_TASK ITEM_
What lines of the listing below contain the word "Function"? Copy each of them out.

━━━

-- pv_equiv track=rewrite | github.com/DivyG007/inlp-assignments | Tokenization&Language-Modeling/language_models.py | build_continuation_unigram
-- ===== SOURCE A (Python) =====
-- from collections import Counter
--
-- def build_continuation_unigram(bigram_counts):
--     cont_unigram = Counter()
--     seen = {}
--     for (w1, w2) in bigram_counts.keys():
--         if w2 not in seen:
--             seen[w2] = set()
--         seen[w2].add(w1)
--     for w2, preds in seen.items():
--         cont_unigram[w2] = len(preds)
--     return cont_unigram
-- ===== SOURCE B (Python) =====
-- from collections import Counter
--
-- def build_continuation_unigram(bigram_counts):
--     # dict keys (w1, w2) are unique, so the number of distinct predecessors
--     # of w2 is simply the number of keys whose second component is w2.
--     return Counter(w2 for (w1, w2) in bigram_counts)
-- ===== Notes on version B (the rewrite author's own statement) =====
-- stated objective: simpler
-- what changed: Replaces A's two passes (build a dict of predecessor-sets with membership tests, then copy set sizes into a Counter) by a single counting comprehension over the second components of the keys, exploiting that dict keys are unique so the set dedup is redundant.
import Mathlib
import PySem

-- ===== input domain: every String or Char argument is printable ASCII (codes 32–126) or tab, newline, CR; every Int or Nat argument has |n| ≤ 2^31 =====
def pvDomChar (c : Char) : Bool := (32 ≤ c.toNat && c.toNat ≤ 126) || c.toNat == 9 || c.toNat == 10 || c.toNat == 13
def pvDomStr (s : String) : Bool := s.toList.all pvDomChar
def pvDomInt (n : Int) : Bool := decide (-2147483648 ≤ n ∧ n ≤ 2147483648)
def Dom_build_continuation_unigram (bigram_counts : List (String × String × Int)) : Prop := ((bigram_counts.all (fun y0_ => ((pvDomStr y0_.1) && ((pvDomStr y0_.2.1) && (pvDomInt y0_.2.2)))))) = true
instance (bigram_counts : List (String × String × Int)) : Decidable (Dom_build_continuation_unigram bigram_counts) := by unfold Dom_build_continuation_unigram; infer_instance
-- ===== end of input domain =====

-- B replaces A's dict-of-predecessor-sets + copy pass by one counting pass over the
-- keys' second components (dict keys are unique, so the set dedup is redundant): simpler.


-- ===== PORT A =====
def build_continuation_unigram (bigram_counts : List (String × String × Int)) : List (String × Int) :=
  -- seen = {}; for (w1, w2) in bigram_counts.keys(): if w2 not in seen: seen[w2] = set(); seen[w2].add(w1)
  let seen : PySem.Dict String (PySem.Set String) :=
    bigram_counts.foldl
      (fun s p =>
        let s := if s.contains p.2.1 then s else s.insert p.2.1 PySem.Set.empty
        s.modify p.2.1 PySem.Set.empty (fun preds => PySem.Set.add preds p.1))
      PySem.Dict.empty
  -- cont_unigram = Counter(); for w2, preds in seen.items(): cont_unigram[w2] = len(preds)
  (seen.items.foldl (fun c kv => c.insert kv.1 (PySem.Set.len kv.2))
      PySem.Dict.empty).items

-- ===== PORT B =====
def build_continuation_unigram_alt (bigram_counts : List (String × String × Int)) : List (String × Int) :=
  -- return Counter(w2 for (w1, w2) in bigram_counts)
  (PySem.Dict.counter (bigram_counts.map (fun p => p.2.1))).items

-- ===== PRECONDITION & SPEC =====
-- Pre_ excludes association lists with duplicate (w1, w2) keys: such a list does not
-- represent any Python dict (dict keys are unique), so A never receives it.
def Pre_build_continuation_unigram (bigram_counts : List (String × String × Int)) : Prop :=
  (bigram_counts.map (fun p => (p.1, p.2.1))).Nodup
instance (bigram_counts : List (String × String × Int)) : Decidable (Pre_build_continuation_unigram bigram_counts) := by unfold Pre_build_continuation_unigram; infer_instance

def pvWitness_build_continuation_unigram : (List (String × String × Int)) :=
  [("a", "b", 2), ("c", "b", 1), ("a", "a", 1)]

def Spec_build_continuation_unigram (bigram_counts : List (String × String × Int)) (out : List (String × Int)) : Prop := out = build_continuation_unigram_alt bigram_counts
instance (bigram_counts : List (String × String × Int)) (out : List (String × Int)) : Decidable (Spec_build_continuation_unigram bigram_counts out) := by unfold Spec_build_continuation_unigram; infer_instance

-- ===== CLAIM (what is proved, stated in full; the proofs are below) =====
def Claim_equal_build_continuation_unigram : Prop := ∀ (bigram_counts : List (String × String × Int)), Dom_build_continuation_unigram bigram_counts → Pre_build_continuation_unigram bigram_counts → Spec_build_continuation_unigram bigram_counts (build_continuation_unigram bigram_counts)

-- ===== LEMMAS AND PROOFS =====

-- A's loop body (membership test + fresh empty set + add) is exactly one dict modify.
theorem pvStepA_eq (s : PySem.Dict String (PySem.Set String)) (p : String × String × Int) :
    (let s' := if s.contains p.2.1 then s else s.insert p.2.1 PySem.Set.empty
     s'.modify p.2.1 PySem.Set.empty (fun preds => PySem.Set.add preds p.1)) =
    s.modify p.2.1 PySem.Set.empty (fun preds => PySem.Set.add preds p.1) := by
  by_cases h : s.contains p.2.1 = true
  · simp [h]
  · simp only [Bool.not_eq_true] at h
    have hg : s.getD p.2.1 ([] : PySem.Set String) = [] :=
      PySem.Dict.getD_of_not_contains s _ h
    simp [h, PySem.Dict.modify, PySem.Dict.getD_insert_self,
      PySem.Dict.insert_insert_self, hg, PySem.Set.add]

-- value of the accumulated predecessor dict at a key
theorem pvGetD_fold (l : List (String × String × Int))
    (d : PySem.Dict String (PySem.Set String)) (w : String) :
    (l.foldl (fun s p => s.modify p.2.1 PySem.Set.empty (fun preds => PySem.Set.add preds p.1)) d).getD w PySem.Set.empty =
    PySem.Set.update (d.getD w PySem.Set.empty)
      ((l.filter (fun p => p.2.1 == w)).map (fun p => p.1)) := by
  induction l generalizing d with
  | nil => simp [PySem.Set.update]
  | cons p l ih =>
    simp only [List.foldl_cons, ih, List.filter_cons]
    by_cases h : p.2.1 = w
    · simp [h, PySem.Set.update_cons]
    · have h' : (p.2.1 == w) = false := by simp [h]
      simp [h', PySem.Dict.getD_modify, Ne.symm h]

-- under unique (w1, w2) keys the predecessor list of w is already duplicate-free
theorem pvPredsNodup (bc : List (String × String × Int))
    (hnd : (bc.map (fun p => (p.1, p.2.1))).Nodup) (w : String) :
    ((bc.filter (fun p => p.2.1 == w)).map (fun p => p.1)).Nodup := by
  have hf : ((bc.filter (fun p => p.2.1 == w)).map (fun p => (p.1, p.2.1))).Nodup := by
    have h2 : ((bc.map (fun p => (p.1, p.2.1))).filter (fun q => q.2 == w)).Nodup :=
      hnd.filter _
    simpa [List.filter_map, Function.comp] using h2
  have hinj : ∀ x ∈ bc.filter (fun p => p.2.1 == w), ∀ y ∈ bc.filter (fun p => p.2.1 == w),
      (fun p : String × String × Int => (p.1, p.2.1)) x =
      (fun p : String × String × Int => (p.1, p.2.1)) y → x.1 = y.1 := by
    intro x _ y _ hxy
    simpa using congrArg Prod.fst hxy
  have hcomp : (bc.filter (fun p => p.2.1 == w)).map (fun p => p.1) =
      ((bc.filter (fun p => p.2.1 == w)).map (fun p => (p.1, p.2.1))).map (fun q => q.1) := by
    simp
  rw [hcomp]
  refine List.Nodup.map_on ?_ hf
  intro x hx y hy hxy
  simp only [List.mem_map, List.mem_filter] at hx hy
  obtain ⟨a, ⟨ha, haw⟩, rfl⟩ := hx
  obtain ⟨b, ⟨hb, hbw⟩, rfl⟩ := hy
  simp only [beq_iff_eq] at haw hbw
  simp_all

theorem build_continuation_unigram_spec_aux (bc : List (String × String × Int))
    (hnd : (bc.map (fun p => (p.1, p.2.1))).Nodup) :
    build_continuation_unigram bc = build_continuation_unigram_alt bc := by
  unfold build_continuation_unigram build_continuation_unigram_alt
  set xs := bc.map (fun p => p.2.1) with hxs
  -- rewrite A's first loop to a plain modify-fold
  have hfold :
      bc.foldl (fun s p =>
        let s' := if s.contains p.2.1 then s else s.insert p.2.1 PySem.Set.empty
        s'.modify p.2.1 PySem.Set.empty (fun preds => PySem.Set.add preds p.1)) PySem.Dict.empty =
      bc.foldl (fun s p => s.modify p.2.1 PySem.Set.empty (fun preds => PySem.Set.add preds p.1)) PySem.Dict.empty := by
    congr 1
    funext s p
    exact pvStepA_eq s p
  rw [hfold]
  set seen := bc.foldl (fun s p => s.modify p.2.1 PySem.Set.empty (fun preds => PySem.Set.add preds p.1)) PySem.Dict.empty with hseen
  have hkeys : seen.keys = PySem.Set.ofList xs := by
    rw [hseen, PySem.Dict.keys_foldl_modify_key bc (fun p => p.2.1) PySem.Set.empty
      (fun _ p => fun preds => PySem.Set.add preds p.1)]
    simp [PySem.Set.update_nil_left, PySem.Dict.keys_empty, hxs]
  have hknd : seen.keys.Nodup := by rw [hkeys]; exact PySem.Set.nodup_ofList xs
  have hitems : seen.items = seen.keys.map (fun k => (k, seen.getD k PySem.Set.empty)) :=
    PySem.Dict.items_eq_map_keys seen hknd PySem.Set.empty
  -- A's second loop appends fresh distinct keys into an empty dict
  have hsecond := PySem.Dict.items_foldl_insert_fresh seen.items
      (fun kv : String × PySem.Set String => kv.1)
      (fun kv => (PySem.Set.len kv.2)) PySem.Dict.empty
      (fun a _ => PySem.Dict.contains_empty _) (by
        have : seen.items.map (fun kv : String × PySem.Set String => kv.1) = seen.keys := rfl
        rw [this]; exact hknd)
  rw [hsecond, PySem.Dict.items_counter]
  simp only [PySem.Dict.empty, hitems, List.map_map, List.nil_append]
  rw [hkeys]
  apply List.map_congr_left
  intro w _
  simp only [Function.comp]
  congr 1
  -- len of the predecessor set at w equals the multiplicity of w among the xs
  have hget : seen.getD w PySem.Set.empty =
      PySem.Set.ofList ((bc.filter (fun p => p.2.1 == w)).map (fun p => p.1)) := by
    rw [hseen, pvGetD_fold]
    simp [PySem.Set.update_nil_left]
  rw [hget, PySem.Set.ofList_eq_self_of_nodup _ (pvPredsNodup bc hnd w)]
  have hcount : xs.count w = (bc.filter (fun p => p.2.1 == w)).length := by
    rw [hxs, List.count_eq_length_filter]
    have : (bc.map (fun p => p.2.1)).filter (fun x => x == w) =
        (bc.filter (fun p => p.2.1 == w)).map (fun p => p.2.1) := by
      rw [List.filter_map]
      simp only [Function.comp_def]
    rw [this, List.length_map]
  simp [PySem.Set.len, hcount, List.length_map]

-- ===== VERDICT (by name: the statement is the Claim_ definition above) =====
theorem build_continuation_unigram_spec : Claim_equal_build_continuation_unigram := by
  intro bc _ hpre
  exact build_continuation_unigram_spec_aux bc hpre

━━━

_WRITTEN ANSWER_
    simpa [List.filter_map, Function.comp] using h2
  simp only [Function.comp]
      simp only [Function.comp_def]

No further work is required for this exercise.